* _EXERCISE_: Gather every line of the entries that includes the word "Bool".

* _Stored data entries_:
****************
-- pv_equiv track=rewrite | github.com/2SOOY/problem-solving | boj_기타리스트.py | solution
-- ===== SOURCE A (Python) =====
-- def find_max_volume(M, board):
--     LAST = len(board) - 1
--
--     for idx in range(M, -1, -1):
--         if board[LAST][idx]:
--             return idx
--
--     return -1
--
-- def solution(N, S, M, volumes):
--     answer = 0
--     board = [[0] * (M + 1) for _ in range(N + 1)] # [N개의 곡][0 ~ MAX볼륨] 형태로 배열 구성
--     board[0][S] = 1 # 최초 볼륨 check
--
--     for song in range(N): # N개의 곡에 대해
--         for volume in range(M + 1): # M개의 볼륨 탐색
--             if not board[song][volume]:
--                 continue
--
--             plus_vol = volume + volumes[song]
--             minus_vol = volume - volumes[song]
--
--             # 다음 곡에 대해 볼륨 갱신
--             if 0 <= plus_vol <= M:
--                 board[song + 1][plus_vol] = 1
--             if 0 <= minus_vol <= M:
--                 board[song + 1][minus_vol] = 1
--
--     answer = find_max_volume(M, board)
--
--     return answer
-- ===== SOURCE B (Python) =====
-- def solution(N, S, M, volumes):
--     # Backward value-DP: f[v] = largest final volume attainable when the songs
--     # still to play start at volume v (-1 if none); no reachability table, no
--     # final downward scan -- the answer is just f[S].
--     f = list(range(M + 1))
--     for song in range(N - 1, -1, -1):
--         d = volumes[song]
--         f = [max(f[v + d] if 0 <= v + d <= M else -1,
--                  f[v - d] if 0 <= v - d <= M else -1)
--              for v in range(M + 1)]
--     return f[S]
-- ===== Notes on version B (the rewrite author's own statement) =====
-- stated objective: alternative
-- what changed: Replaces A's forward reachability table (an (N+1)x(M+1) 0/1 board filled song by song, finished by a downward scan for the highest set cell) with a backward value-DP over a single list: f[v] = largest final volume attainable from volume v with the remaining songs, updated once per song in reverse, so the answer is read off as f[S] with no final scan.
-- outside the precondition, e.g. on solution(2, 0, 0, [1]): A returns -1, B raises IndexError
import Mathlib
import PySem

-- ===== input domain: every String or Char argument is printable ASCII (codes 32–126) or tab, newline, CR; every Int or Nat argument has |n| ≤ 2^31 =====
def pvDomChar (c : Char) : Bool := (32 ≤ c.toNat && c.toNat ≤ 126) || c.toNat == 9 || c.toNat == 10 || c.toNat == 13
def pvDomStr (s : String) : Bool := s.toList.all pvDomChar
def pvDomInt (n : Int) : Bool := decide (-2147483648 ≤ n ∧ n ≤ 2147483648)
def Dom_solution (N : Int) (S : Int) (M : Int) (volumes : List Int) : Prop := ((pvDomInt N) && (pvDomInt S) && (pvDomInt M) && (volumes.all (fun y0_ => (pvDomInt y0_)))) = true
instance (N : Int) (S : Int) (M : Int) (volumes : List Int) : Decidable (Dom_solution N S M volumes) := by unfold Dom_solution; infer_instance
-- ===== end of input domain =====

-- B replaces A's forward reachability board (an (N+1)x(M+1) 0/1 table plus a final
-- downward scan) with a backward value-DP over one list: f[v] = largest final volume
-- attainable from volume v with the remaining songs; alternative algorithm, not faster.
-- Both read entry S of a volume-indexed row (so Python's negative-index wrap at
-- -(M+1) <= S < 0 coincides in A and B); equivalence is exact on A's clean domain.


-- ===== PORT A =====
-- board[i][j] read / write-1 helpers (indices are in range on every admitted input,
-- so Nat indexing via .toNat is exact here)
def pvGet2 (b : List (List Int)) (i j : Nat) : Int :=
  (b.getD i []).getD j 0

def pvSet2 (b : List (List Int)) (i j : Nat) : List (List Int) :=
  b.set i ((b.getD i []).set j 1)

-- the 'for idx in range(M,-1,-1): if board[LAST][idx]: return idx' loop
def pvScan (board : List (List Int)) (LAST : Nat) : List Int → Int
  | [] => -1
  | idx :: rest => if pvGet2 board LAST idx.toNat ≠ 0 then idx else pvScan board LAST rest

def find_max_volume (M : Int) (board : List (List Int)) : Int :=
  let LAST := board.length - 1
  pvScan board LAST (PySem.List.pyRange M (-1) (-1))

def solution (N : Int) (S : Int) (M : Int) (volumes : List Int) : Int :=
  let board := List.replicate (N + 1).toNat (List.replicate (M + 1).toNat (0 : Int))
  let board := board.set 0 (PySem.List.pySetD (board.getD 0 []) S 1)  -- board[0][S] = 1 (Python negative-index wrap via pySetD)
  let board := (List.range N.toNat).foldl (fun b song =>
    (List.range (M + 1).toNat).foldl (fun b volume =>
      if pvGet2 b song volume = 0 then b
      else
        let plus_vol := (volume : Int) + volumes.getD song 0
        let minus_vol := (volume : Int) - volumes.getD song 0
        let b := if 0 ≤ plus_vol ∧ plus_vol ≤ M then pvSet2 b (song + 1) plus_vol.toNat else b
        if 0 ≤ minus_vol ∧ minus_vol ≤ M then pvSet2 b (song + 1) minus_vol.toNat else b) b) board
  find_max_volume M board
****************
* _EXERCISE ANSWER_:
def pvDomChar (c : Char) : Bool := (32 ≤ c.toNat && c.toNat ≤ 126) || c.toNat == 9 || c.toNat == 10 || c.toNat == 13
def pvDomStr (s : String) : Bool := s.toList.all pvDomChar
def pvDomInt (n : Int) : Bool := decide (-2147483648 ≤ n ∧ n ≤ 2147483648)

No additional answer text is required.